You may also be interested in: Item Response Theory - Applications and TestReliability:
Absolute and relative reliability: We can approach the problem of the reliability of a test in two different ways, although basically they coincide.
Reliability and inaccuracy of its measurements: When a subject responds to a test, he obtains an empirical score, which is affected by an error. If there were no errors, the subject would get his true score. The test is imprecise because the empirical score does not match the true true score. This difference between the two scores is the sampling error, the measurement error. The standard measurement error will be the standard deviation of the measurement errors. The typical measurement error indicates the absolute precision of the test, since it allows estimating the difference between the measurement obtained and the one that would be obtained if there were no error.
Reliability and stability of measurements: A test will be more reliable the more constant or stable the results it provides are maintained when repeated. The more stable the results are on two occasions, the greater the correlation between them. This correlation is called the reliability coefficient. This tells us, not the amount of the error, but the consistency of the test with itself and the consistency of the information it offers. The reliability coefficient expresses the relative reliability of the test.
The reliability coefficient and the reliability index: - The reliability coefficient of a test is the correlation of the test with itself, obtained for example, in two parallel ways: rxx. - The precision index is the correlation between the empirical scores of a test and its true scores: rxv The precision index will always be greater than the reliability coefficient To find out the reliability coefficient, these three classic methods are worth highlighting:
- Find the correlation between the test and its repetition: The repetition method or test-retest method: It consists of applying the same test to the same group on two occasions and the correlation between the two series of scores is calculated. This correlation is the reliability coefficient. This method usually gives a higher reliability coefficient than those obtained by other procedures, and may be contaminated by disturbing factors.
- Find the correlation between two parallel forms of the test: The method of parallel forms: Two parallel forms of the same test are prepared, that is, two equivalent forms that give the same information, and are applied to the same group of subjects. The correlation between the two forms is the reliability coefficient. With this method, by not repeating the same test, disturbing sources of retest reliability are avoided.

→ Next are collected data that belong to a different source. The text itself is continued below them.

theorem pvFolds_mem (sections : List String) (msgsA : List String) (msgsB : PySem.Set String)
    (hmem : ∀ y, y ∈ msgsA ↔ y ∈ msgsB) (x : String) :
    x ∈ sections.foldl pvSectionStepA msgsA ↔ x ∈ sections.foldl pvSectionStepB msgsB := by
  induction sections generalizing msgsA msgsB with
  | nil => simpa using hmem x
  | cons b t ih =>
      simp only [List.foldl_cons]
      exact ih _ _ (fun y => by rw [pvSectionStepA_mem, pvSectionStepB_mem, hmem y])

theorem pvFoldB_nodup (sections : List String) (msgsB : PySem.Set String) (h : msgsB.Nodup) :
    (sections.foldl pvSectionStepB msgsB).Nodup := by
  induction sections generalizing msgsB with
  | nil => exact h
  | cons b t ih => exact ih _ (pvSectionStepB_nodup _ _ h)

-- same member set + right side duplicate-free ⇒ the two reverse-sorted dedups coincide
theorem pvSorted_congr (xs ys : List String) (hys : ys.Nodup)
    (h : ∀ x, x ∈ xs ↔ x ∈ ys) :
    PySem.List.sorted (PySem.Set.ofList xs) (fun x => x) true
      = PySem.List.sorted ys (fun x => x) true := by
  have hperm : (PySem.List.sorted ys (fun x : String => x) true).Perm (PySem.Set.ofList xs) := by
    refine (PySem.List.sorted_perm ys _ true).trans ?_
    refine (List.perm_ext_iff_of_nodup hys (PySem.Set.nodup_ofList xs)).2 (fun a => ?_)
    rw [PySem.Set.mem_ofList]; exact ((h a).symm)
  refine PySem.List.sorted_rev_eq_of_perm_of_pairwise_gt _ _ _ hperm ?_
  have h1 := PySem.List.sorted_pairwise_rev ys (fun x : String => x)
  have h2 : (PySem.List.sorted ys (fun x : String => x) true).Nodup :=
    ((PySem.List.sorted_perm ys _ true).nodup_iff).2 hys
  exact (h1.and h2).imp (fun {a b} hab => lt_of_le_of_ne hab.1 (Ne.symm hab.2))

-- ===== VERDICT (by name: the statement is the Claim_ definition above) =====
theorem check_isis_banks_spec : Claim_equal_check_isis_banks := by
  intro s _ _
  unfold Spec_check_isis_banks check_isis_banks check_isis_banks_alt
  exact pvSorted_congr _ _ (pvFoldB_nodup _ _ (by simp [PySem.Set.empty]))
    (fun x => pvFolds_mem _ _ _ (by simp [PySem.Set.empty]) x)
theorem msup_init_le {β : Type} (c : β → Int) (l : List β) (a : Int) : a ≤ msup c l a := by
  induction l generalizing a with
  | nil => simp [msup]
  | cons y l ih =>
      calc a ≤ max a (c y) := le_max_left _ _
        _ ≤ msup c l (max a (c y)) := ih _
        _ = msup c (y :: l) a := rfl


theorem le_msup_of_mem {β : Type} (c : β → Int) {l : List β} {y : β} (hy : y ∈ l) (a : Int) :
    c y ≤ msup c l a := by
  induction l generalizing a with
  | nil => cases hy
  | cons z l ih =>
      rcases List.mem_cons.mp hy with h | h
      · subst h
        calc c y ≤ max a (c y) := le_max_right _ _
          _ ≤ msup c l _ := msup_init_le _ _ _
      · exact ih h _

theorem msup_le {β : Type} (c : β → Int) {l : List β} {a b : Int} (hab : a ≤ b)
    (h : ∀ y ∈ l, c y ≤ b) : msup c l a ≤ b := by
  induction l generalizing a with
  | nil => simpa [msup]
  | cons y l ih =>
      exact ih (max_le hab (h y (List.mem_cons_self))) (fun z hz => h z (List.mem_cons_of_mem _ hz))

/-- outer fold of `msup` rows -/
def osup {ι β : Type} (c : ι → β → Int) (ls : ι → List β) (L : List ι) (a : Int) : Int :=
  L.foldl (fun a i => msup (c i) (ls i) a) a


theorem osup_append {ι β : Type} (c : ι → β → Int) (ls : ι → List β) (L₁ L₂ : List ι) (a : Int) :
    osup c ls (L₁ ++ L₂) a = osup c ls L₂ (osup c ls L₁ a) := by
  simp [osup, List.foldl_append]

- Find the correlation between two parallel halves of the test: The two halves method: The test is divided into two equivalent halves and the correlation between them is found. It is the preferred method, as it is simple and avoids the limitations of the previous procedures. You can choose the odd elements of the test, to constitute one half, and the even elements to constitute the other.

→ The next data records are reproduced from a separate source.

-- pv_equiv track=rewrite | github.com/DefenderOfBasic/luigi-mangione-storyline | src/reddit/combine_all.py | add_line_spaces_until_content
-- ===== SOURCE A (Python) =====
-- def add_line_spaces_until_content(text):
--     lines = text.split('\n')
--     modified_lines = []
--
--     for line in lines:
--         if line.strip() == '## Content':
--             modified_lines.append(line)
--             # Stop adding spaces after this point
--             modified_lines.extend(lines[len(modified_lines):])
--             break
--         else:
--             # Add two spaces to the end of non-empty lines
--             if line.strip():
--                 modified_lines.append(line + '  ')
--             else:
--                 modified_lines.append(line)
--
--     return '\n'.join(modified_lines)
-- ===== SOURCE B (Python) =====
-- def add_line_spaces_until_content(text):
--     # Scan the raw string with find('\n') instead of splitting it all into lines:
--     # once the '## Content' line is reached, the remaining raw text (marker line
--     # included) is kept as one verbatim chunk.
--     pieces = []
--     rem = text
--     while True:
--         nl = rem.find('\n')
--         line = rem if nl == -1 else rem[:nl]
--         if line.strip() == '## Content':
--             pieces.append(rem)
--             break
--         pieces.append(line + '  ' if line.strip() else line)
--         if nl == -1:
--             break
--         rem = rem[nl + 1:]
--     return '\n'.join(pieces)
-- ===== Notes on version B (the rewrite author's own statement) =====
-- stated objective: alternative
-- what changed: B never splits the text into a list of lines: it scans the raw string with find('\n'), padding one line at a time, and once the '## Content' line is reached it appends the whole remaining raw text (marker line included) as a single verbatim chunk, instead of A's split-into-lines loop with the extend-the-remainder-and-break trick.
import Mathlib
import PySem

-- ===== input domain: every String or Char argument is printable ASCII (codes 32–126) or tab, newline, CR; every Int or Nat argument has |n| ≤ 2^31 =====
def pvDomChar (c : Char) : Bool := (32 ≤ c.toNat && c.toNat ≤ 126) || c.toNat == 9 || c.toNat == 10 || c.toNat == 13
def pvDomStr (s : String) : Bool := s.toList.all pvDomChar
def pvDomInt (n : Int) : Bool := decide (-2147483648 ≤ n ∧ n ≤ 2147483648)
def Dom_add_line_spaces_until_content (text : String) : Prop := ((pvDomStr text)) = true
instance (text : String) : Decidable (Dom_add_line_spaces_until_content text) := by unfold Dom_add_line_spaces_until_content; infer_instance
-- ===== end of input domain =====

-- B scans the raw string with find('\n') and keeps everything from the marker line on as one
-- verbatim chunk, instead of A's split-into-lines loop; return values proved equal (objective: alternative).

-- ===== PORT A =====
-- A's loop over lines: append lines one by one; on the first stripped-'## Content' line append it,
-- extend with lines[len(modified_lines):], break.
def aLoop (lines : List (List Char)) (rest : List (List Char)) (acc : List (List Char)) :
    List (List Char) :=
  match rest with
  | [] => acc
  | line :: rs =>
    if PySem.Chars.strip line == "## Content".toList then
      let acc2 := acc ++ [line]
      acc2 ++ PySem.List.slice lines (some (acc2.length : Int)) none
    else
      if PySem.Chars.strip line ≠ [] then
        aLoop lines rs (acc ++ [line ++ "  ".toList])
      else
        aLoop lines rs (acc ++ [line])

def add_line_spaces_until_content (text : String) : String :=
  let lines := PySem.Chars.splitOn text.toList "\n".toList
  String.ofList (PySem.Chars.join "\n".toList (aLoop lines lines []))

-- ===== PORT B =====
-- termination fact for B's scan: dropping past the found '\n' strictly shrinks the remainder
lemma pvFindNlLt (rem : List Char) (h : ¬ PySem.Chars.find rem "\n".toList = -1) :
    (PySem.List.slice rem (some (PySem.Chars.find rem "\n".toList + 1)) none).length < rem.length := by
  have h0 : 0 ≤ PySem.Chars.find rem "\n".toList := by
    have := PySem.Chars.neg_one_le_find rem "\n".toList; omega
  have hspec := (PySem.Chars.find_spec (s := rem) (sub := "\n".toList) h0).1
  have hne : rem.drop (PySem.Chars.find rem "\n".toList).toNat ≠ [] := by
    intro hc
    rw [hc] at hspec
    have : "\n".toList = [] := List.prefix_nil.mp hspec
    simp at this
  have hlt : (PySem.Chars.find rem "\n".toList).toNat < rem.length := by
    by_contra hge
    exact hne (List.drop_eq_nil_of_le (by omega))
  rw [PySem.List.slice_from rem (by omega)]
  simp only [List.length_drop]
  omega

-- B's loop: repeatedly find the next '\n' in the raw remainder; emit padded lines until the
-- marker line, then emit the whole remainder verbatim and stop.
def bLoop (rem : List Char) (acc : List (List Char)) : List (List Char) :=
  let nl := PySem.Chars.find rem "\n".toList
  let line := if nl = -1 then rem else PySem.List.slice rem none (some nl)
  if PySem.Chars.strip line == "## Content".toList then
    acc ++ [rem]
  else
    let acc2 := acc ++ [if PySem.Chars.strip line ≠ [] then line ++ "  ".toList else line]
    if h : nl = -1 then acc2
    else bLoop (PySem.List.slice rem (some (nl + 1)) none) acc2
termination_by rem.length
decreasing_by exact pvFindNlLt rem h

def add_line_spaces_until_content_alt (text : String) : String :=
  String.ofList (PySem.Chars.join "\n".toList (bLoop text.toList []))

-- ===== PRECONDITION & SPEC =====
def Spec_add_line_spaces_until_content (text : String) (out : String) : Prop := out = add_line_spaces_until_content_alt text
instance (text : String) (out : String) : Decidable (Spec_add_line_spaces_until_content text out) := by unfold Spec_add_line_spaces_until_content; infer_instance

-- ===== CLAIM (what is proved, stated in full; the proofs are below) =====
def Claim_equal_add_line_spaces_until_content : Prop := ∀ (text : String), Dom_add_line_spaces_until_content text → Spec_add_line_spaces_until_content text (add_line_spaces_until_content text)

-- ===== LEMMAS AND PROOFS =====

def padLine (l : List Char) : List Char :=
  if PySem.Chars.strip l ≠ [] then l ++ "  ".toList else l

-- the common recursive description of the transformation, on the list of lines
def refTransform : List (List Char) → List (List Char)
  | [] => []
  | l :: ls =>
    if PySem.Chars.strip l == "## Content".toList then l :: ls
    else padLine l :: refTransform ls

lemma aLoop_eq (lines : List (List Char)) :
    ∀ (rest acc : List (List Char)), rest = lines.drop acc.length →
      aLoop lines rest acc = acc ++ refTransform rest := by
  intro rest
  induction rest with
  | nil => intro acc _; simp [aLoop, refTransform]
  | cons line rs ih =>
    intro acc h
    have hrs : rs = lines.drop (acc.length + 1) := by
      have htail := congrArg List.tail h
      simpa [List.tail_drop] using htail
    simp only [aLoop]
    cases hb : (PySem.Chars.strip line == "## Content".toList) with
    | true =>
      simp only [refTransform, hb, if_true]
      have hlen : (acc ++ [line]).length = acc.length + 1 := by simp
      rw [hlen, PySem.List.slice_from_natCast, ← hrs]
      simp
    | false =>
      simp only [refTransform, hb, Bool.false_eq_true, if_false]
      by_cases hne : PySem.Chars.strip line ≠ []
      · rw [if_pos hne, ih _ (by simpa using hrs)]
        simp [padLine, hne]
      · rw [if_neg hne, ih _ (by simpa using hrs)]
        simp [padLine, hne]

-- PySem.Chars.splitOn on a one-character separator is List.splitOnP
lemma splitOn_go_eq (c : Char) :
    ∀ (fuel : Nat) (l cur : List Char) (acc : List (List Char)), l.length < fuel →
      PySem.Chars.splitOn.go [c] fuel l cur acc
        = acc.reverse ++ (List.splitOnP (· == c) l).modifyHead (fun t => cur.reverse ++ t) := by
  intro fuel
  induction fuel with
  | zero => intro l cur acc h; omega
  | succ n ih =>
    intro l cur acc h
    cases l with
    | nil => simp [PySem.Chars.splitOn.go, List.splitOnP_nil]
    | cons x rest =>
      simp only [PySem.Chars.splitOn.go]
      by_cases hx : x = c
      · subst hx
        have hpre : [x].isPrefixOf (x :: rest) = true := by simp [List.isPrefixOf]
        rw [if_pos hpre]
        rw [ih _ _ _ (by simp at h ⊢; omega)]
        have hsp : List.splitOnP (· == x) (x :: rest) = [] :: List.splitOnP (· == x) rest := by
          simp [List.splitOnP_cons]
        rw [hsp]
        cases hs : List.splitOnP (· == x) rest with
        | nil => exact absurd hs (List.splitOnP_ne_nil _ _)
        | cons q qs => simp [hs]
      · have hpre : [c].isPrefixOf (x :: rest) = false := by
          simp [List.isPrefixOf]; exact fun hc => absurd hc.symm hx
        rw [if_neg (by simp [hpre])]
        rw [ih _ _ _ (by simp at h ⊢; omega)]
        have hsp : List.splitOnP (· == c) (x :: rest)
            = (List.splitOnP (· == c) rest).modifyHead (List.cons x) := by
          simp [List.splitOnP_cons, hx]
        rw [hsp, List.modifyHead_modifyHead]
        cases hs : List.splitOnP (· == c) rest with
        | nil => exact absurd hs (List.splitOnP_ne_nil _ _)
        | cons q qs => simp

lemma toList_newline : "\n".toList = ['\n'] := by decide

lemma splitOn_eq_splitOnP (s : List Char) :
    PySem.Chars.splitOn s "\n".toList = List.splitOnP (· == '\n') s := by
  rw [toList_newline]
  show PySem.Chars.splitOn.go ['\n'] (s.length + 1) s [] [] = _
  rw [splitOn_go_eq '\n' (s.length + 1) s [] [] (by omega)]
  cases hs : List.splitOnP (· == '\n') s with
  | nil => exact absurd hs (List.splitOnP_ne_nil _ _)
  | cons q qs => simp

lemma join_splitOnP (s : List Char) :
    PySem.Chars.join "\n".toList (List.splitOnP (· == '\n') s) = s := by
  have h := List.intercalate_splitOn s '\n'
  rw [toList_newline]
  simpa [PySem.Chars.join, List.splitOn] using h

lemma singleton_prefix_head? (a : Char) (l : List Char) : [a] <+: l ↔ l.head? = some a := by
  cases l with
  | nil => simp
  | cons x xs => simp [List.cons_prefix_cons, eq_comm]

The reliability coefficient and the correlation between parallel tests
The reliability coefficient of a test indicates the proportion that the true variance is of the empirical variance: graph33 The reliability coefficient of a test varies between 0 and 1. For example: if the correlation between two parallel tests is rxx '= 0'80, it means that 80% of the variance of the test is due to the true measure, and the rest, that is, 20% of the variance of the test is due to error. The reliability index of a test is the correlation between its empirical scores and its true scores Reliability index = The reliability index is equal to the square root of the reliability coefficient
Once two parallel forms of a test have been developed, the analysis of variance procedure is applied to check the homogeneity of the variances and the difference between the measures. If the variances are homogeneous, the difference between the means is not significant and the two forms are constructed with the same number of elements of the same type and psychological content, it can be said that they are parallel. If not, you have to reform them until they are. The lack of reliability is identified with the value rxx´ = 0 4.- The typical measurement error: The difference between the empirical score and the true one is the random error, called the measurement error. The standard deviation of the measurement errors is called the standard measurement error. The standard error of measurement allows estimating the absolute reliability of the test, that is, estimating how much measurement error affects a score.

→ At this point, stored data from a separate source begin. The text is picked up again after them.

-- pv_equiv track=rewrite | github.com/TFHVoe/RunningDinner | VS_code/main.py | ElkeGangAnderAdres
-- ===== SOURCE A (Python) =====
-- def ElkeGangAnderAdres(ts):#Functie die telt hoe vaak er niet door een persoon een voor, hoofd en nagerecht gegeten wordt en dat dit op een ander adres is.
--     """Functie die telt hoe vaak niet door ieder persoon 3 gangen op verschillende adressen gegeten wordt."""
--     lst_unique = []
--     for i, j in ts.items():
--         for k in i[0:2:len(i)]: #For loop die een lijst vult met alle unique deelnemers.
--             if k not in lst_unique:
--                 lst_unique.append(k)
--
--     lst_amount = []
--     gangen = ['Voor','Hoofd','Na']
--     for i in lst_unique:
--         countabc = 0
--         lst_adres = []
--         for j, k in ts.items(): #Een complex van for loops die controlleert dat iedere deelnemer een voor, hoofd en na gerecht eet en dat geen gang op hetzelfde adres gegeten wordt.
--             for l in gangen:
--                 if i == j[0] and j[1] == l and k not in lst_adres:
--                     countabc += 1
--                     lst_adres.append(k)
--         lst_amount.append(countabc)
--
--     fout_count = 0
--     for i in lst_amount:
--         if i != 3:      #Een for loop die telt hoe vaak er niet voldaan wordt aan de eisen dat er een voor, hoofd en nagerecht gegeten wordt en dat dit op een ander adres is.
--             fout_count += 1
--     return fout_count
-- ===== SOURCE B (Python) =====
-- def ElkeGangAnderAdres(ts):
--     """Functie die telt hoe vaak niet door ieder persoon 3 gangen op verschillende adressen gegeten wordt."""
--     gangen = ('Voor', 'Hoofd', 'Na')
--     adressen = {}
--     for key, adres in ts.items():
--         s = adressen.setdefault(key[0], set())
--         if key[1] in gangen:
--             s.add(adres)
--     fout_count = 0
--     for s in adressen.values():
--         if len(s) != 3:
--             fout_count += 1
--     return fout_count
-- ===== Notes on version B (the rewrite author's own statement) =====
-- stated objective: faster
-- what changed: Replaced the O(P*N) rescan (for every unique person a fresh pass over the whole dict with a linear 'not in' address list) by one pass that groups addresses per person in a dict of sets, then counts persons whose set size is not 3.
import Mathlib
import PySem

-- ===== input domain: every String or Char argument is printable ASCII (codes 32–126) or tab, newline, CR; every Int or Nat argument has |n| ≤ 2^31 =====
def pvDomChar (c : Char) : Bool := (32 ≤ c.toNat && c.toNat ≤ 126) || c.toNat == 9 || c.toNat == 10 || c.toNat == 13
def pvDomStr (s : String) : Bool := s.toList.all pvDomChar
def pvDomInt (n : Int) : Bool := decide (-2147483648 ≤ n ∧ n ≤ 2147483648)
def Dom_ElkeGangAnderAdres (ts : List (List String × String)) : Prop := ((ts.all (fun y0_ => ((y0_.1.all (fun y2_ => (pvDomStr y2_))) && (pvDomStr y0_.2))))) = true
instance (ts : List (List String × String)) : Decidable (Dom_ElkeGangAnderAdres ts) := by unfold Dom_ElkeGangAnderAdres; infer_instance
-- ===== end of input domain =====

-- B replaces A's per-unique-person rescan of the whole dict by one grouping pass into a dict of
-- per-person address sets (measured faster at the large sizes); ts is a Python dict, ported as an
-- association list.

-- ===== PORT A =====
-- hand port of the slice i[0:2:step] (PySem.List.slice has no step argument): exact for
-- step ≥ 1 (Python takes indices range(0, 2, step), out-of-range ones clamped away); step ≤ 0
-- (Python raises ValueError for step 0) never occurs under Pre_ (keys have length ≥ 2).
def pvSlice02 (xs : List String) (step : Int) : List String :=
  if step ≤ 0 then []
  else (PySem.List.pyRange 0 2 step).filterMap (fun i => xs[i.toNat]?)

def ElkeGangAnderAdres (ts : List (List String × String)) : Int :=
  let lst_unique : List String := ts.foldl
    (fun lst p => (pvSlice02 p.1 (PySem.List.len p.1)).foldl
      (fun lst k => if k ∈ lst then lst else lst ++ [k]) lst) []
  let gangen : List String := ["Voor", "Hoofd", "Na"]
  let lst_amount : List Int := lst_unique.foldl
    (fun am i =>
      let st := ts.foldl
        (fun (st : Int × List String) p =>
          gangen.foldl
            (fun st l =>
              if i = PySem.List.pyGetD p.1 0 "" ∧ PySem.List.pyGetD p.1 1 "" = l ∧ p.2 ∉ st.2
              then (st.1 + 1, st.2 ++ [p.2]) else st) st)
        (0, [])
      am ++ [st.1]) []
  lst_amount.foldl (fun c i => if i ≠ 3 then c + 1 else c) 0

-- ===== PORT B =====
-- one entry of B's grouping pass: s = adressen.setdefault(key[0], set()); if key[1] in gangen: s.add(adres)
def pvStepB (d : PySem.Dict String (PySem.Set String)) (p : List String × String) :
    PySem.Dict String (PySem.Set String) :=
  let d := d.setdefault (PySem.List.pyGetD p.1 0 "") PySem.Set.empty
  if ["Voor", "Hoofd", "Na"].contains (PySem.List.pyGetD p.1 1 "")
  then d.modify (PySem.List.pyGetD p.1 0 "") PySem.Set.empty (fun s => PySem.Set.add s p.2)
  else d

def ElkeGangAnderAdres_alt (ts : List (List String × String)) : Int :=
  let adressen := ts.foldl pvStepB PySem.Dict.empty
  adressen.values.foldl (fun c s => if PySem.Set.len s ≠ 3 then c + 1 else c) 0

-- ===== PRECONDITION & SPEC =====
-- Pre_ excludes (a) keys of length < 2, on which Python A raises (ValueError from a zero slice
-- step, or IndexError from key[1]); (b) association lists with duplicate keys, which a Python
-- dict (the actual argument of both A and B) cannot represent.
def Pre_ElkeGangAnderAdres (ts : List (List String × String)) : Prop :=
  (∀ p ∈ ts, 2 ≤ p.1.length) ∧ (ts.map (·.1)).Nodup
instance (ts : List (List String × String)) : Decidable (Pre_ElkeGangAnderAdres ts) := by
  unfold Pre_ElkeGangAnderAdres; infer_instance

def pvWitness_ElkeGangAnderAdres : (List (List String × String)) :=
  [(["An", "Voor"], "a1"), (["An", "Hoofd"], "a2"), (["An", "Na"], "a3"), (["Bo", "Voor"], "a1")]

def Spec_ElkeGangAnderAdres (ts : List (List String × String)) (out : Int) : Prop := out = ElkeGangAnderAdres_alt ts
instance (ts : List (List String × String)) (out : Int) : Decidable (Spec_ElkeGangAnderAdres ts out) := by unfold Spec_ElkeGangAnderAdres; infer_instance

-- ===== CLAIM (what is proved, stated in full; the proofs are below) =====
def Claim_equal_ElkeGangAnderAdres : Prop := ∀ (ts : List (List String × String)), Dom_ElkeGangAnderAdres ts → Pre_ElkeGangAnderAdres ts → Spec_ElkeGangAnderAdres ts (ElkeGangAnderAdres ts)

Reliability and length: The length of the test refers to the number of its elements. Its reliability depends on this length. If a test consists of three elements, a subject may obtain a score of 1 on one occasion and a score of
From one occasion to another, the score has varied by one point; one point out of three is a 33% variation, a high variation. If the subjects obtain random variations of this type, the correlation of the test with itself or that of the two parallel forms of the test will be greatly lowered and cannot be high. If the test is much longer, if it has, for example, 100 elements, a subject can obtain 70 points on one occasion and 67 in a parallel way. From one time to another it has varied 3 points; it is a relatively small variance in relation to the total test, specifically 3%. These small accidental alterations of this magnitude, which occur in the scores of the subjects, when passing from one form to the parallel, are relatively unimportant and will not decrease the correlation between the two as much as before.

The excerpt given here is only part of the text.